• **Data for this exercise**:
---
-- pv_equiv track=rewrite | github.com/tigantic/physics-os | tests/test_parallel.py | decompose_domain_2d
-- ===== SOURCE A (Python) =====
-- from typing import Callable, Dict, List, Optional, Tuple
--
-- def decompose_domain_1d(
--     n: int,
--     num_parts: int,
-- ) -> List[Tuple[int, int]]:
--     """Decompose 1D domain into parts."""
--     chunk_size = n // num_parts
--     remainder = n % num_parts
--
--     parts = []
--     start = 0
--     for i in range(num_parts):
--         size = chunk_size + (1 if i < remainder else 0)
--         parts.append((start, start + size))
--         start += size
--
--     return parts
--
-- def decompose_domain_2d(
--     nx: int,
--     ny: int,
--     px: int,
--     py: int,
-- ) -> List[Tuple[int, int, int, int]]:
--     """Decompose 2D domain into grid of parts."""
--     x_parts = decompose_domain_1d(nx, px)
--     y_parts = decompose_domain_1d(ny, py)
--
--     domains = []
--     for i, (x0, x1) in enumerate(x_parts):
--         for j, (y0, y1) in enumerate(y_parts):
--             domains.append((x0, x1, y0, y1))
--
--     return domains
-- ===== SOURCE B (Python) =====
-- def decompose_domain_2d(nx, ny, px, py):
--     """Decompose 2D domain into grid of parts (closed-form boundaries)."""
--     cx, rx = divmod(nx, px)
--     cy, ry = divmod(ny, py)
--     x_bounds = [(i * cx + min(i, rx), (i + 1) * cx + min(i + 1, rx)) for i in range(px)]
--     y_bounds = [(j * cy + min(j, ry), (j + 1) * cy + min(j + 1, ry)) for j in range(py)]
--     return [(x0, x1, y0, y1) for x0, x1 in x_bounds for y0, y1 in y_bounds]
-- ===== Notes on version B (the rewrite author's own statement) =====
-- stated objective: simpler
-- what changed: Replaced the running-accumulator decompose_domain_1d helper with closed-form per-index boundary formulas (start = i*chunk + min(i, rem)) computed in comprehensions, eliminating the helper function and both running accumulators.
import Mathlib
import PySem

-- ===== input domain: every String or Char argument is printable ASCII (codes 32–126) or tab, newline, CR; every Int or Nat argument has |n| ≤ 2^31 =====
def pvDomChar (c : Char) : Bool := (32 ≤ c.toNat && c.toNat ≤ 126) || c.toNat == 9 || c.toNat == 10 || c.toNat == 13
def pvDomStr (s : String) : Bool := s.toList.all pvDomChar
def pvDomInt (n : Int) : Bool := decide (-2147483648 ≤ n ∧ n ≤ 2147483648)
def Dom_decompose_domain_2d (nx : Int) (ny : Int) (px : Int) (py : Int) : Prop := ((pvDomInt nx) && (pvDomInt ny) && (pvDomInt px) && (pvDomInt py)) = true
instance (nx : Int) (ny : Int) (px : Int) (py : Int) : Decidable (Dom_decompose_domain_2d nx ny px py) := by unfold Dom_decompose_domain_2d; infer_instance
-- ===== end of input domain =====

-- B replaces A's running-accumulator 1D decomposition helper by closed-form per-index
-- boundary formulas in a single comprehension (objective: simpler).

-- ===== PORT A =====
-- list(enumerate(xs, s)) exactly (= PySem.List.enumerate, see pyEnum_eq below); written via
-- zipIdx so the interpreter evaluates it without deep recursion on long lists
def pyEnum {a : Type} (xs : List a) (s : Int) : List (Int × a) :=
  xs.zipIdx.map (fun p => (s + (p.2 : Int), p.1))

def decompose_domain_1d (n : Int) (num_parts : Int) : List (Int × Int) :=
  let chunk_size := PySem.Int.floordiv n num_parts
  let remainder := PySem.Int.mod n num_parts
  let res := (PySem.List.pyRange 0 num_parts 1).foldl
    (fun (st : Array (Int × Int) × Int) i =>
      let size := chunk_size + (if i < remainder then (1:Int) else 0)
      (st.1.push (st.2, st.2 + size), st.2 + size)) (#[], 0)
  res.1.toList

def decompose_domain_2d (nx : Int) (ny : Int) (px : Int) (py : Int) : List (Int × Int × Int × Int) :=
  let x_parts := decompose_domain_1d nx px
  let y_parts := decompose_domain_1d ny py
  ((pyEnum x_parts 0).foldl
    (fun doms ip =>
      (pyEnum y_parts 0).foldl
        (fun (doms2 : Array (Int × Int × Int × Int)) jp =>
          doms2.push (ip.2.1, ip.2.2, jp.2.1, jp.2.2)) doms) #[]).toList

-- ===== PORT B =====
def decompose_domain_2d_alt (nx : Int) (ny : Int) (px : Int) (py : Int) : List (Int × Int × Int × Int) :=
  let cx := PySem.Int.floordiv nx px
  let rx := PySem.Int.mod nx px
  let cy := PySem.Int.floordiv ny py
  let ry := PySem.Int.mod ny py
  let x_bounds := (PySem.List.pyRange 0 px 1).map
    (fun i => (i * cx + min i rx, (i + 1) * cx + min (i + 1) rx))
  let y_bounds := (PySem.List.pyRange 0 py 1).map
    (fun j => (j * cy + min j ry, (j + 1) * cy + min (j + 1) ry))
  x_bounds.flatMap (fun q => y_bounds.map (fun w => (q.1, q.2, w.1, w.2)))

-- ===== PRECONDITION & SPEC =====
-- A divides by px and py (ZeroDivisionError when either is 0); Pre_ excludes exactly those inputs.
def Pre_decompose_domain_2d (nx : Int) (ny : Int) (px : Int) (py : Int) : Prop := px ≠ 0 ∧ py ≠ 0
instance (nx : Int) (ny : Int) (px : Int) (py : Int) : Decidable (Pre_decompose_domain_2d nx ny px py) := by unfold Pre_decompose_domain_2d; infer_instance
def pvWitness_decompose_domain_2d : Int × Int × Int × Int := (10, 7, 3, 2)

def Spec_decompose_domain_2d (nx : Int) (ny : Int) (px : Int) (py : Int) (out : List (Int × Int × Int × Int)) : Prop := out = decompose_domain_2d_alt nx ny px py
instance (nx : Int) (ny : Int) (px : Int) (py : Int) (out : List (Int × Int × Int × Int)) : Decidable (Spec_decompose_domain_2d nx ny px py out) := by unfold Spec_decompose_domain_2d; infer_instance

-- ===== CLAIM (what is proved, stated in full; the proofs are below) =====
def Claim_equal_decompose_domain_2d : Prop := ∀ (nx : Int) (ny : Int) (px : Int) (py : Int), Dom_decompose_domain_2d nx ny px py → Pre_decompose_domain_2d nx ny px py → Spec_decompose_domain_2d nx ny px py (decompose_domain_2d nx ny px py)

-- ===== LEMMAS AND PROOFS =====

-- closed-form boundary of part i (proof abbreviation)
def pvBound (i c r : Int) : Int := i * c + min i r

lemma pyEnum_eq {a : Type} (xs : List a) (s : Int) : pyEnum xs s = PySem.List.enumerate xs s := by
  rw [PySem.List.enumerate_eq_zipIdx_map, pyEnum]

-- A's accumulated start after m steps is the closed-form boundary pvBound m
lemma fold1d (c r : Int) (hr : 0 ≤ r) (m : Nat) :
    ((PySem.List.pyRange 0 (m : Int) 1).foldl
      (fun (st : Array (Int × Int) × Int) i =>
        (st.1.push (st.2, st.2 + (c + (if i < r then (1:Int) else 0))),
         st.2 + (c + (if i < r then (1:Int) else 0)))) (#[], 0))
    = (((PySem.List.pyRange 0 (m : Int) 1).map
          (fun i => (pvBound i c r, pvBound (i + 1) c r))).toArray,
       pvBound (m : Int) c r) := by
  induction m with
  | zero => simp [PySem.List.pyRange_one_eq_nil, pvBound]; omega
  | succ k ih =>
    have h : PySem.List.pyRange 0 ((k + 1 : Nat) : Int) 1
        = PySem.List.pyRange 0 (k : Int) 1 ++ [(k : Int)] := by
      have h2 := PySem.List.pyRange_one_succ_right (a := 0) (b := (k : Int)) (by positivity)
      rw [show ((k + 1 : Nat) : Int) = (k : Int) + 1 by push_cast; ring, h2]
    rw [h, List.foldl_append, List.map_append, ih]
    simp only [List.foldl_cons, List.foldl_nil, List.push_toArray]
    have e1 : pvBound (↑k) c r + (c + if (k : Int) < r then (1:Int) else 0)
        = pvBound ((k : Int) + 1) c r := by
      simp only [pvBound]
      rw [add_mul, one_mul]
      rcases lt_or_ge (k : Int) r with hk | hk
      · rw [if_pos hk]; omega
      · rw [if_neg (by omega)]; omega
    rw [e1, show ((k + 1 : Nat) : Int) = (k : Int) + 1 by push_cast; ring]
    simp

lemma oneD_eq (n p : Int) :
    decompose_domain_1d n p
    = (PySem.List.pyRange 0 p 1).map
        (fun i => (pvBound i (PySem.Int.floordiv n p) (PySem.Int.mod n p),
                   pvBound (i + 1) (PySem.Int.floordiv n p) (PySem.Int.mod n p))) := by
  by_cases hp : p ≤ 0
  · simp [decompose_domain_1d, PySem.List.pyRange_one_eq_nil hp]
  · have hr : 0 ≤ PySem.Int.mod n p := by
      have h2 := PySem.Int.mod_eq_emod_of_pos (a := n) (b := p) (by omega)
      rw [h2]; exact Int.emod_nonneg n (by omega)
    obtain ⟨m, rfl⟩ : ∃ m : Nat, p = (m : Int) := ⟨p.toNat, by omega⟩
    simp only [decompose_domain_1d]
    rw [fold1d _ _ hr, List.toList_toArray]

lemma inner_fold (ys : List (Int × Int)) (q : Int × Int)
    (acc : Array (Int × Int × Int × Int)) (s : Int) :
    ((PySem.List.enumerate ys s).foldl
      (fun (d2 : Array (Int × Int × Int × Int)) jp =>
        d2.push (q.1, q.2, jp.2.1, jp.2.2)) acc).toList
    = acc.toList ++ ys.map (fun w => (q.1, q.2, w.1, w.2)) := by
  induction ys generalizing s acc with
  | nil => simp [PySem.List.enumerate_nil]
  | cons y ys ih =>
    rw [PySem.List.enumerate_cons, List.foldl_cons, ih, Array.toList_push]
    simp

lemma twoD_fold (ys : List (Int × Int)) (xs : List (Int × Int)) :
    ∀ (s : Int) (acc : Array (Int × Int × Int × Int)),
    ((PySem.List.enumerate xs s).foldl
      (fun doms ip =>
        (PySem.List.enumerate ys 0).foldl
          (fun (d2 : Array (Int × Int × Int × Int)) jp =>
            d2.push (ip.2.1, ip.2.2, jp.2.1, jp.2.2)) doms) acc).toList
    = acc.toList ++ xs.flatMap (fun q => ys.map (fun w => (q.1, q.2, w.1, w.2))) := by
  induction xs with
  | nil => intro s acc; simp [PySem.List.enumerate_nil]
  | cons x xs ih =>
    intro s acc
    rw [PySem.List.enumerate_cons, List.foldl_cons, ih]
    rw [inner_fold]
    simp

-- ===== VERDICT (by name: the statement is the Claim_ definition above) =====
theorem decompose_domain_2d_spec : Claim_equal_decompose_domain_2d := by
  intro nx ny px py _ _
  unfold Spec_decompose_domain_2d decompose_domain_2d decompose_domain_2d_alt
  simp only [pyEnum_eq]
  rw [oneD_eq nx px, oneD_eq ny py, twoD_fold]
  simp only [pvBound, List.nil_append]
---
• **Task**:
Using the records given above, list every line that includes the word "grid".

• **Your solution**:
--     """Decompose 2D domain into grid of parts."""
--     """Decompose 2D domain into grid of parts (closed-form boundaries)."""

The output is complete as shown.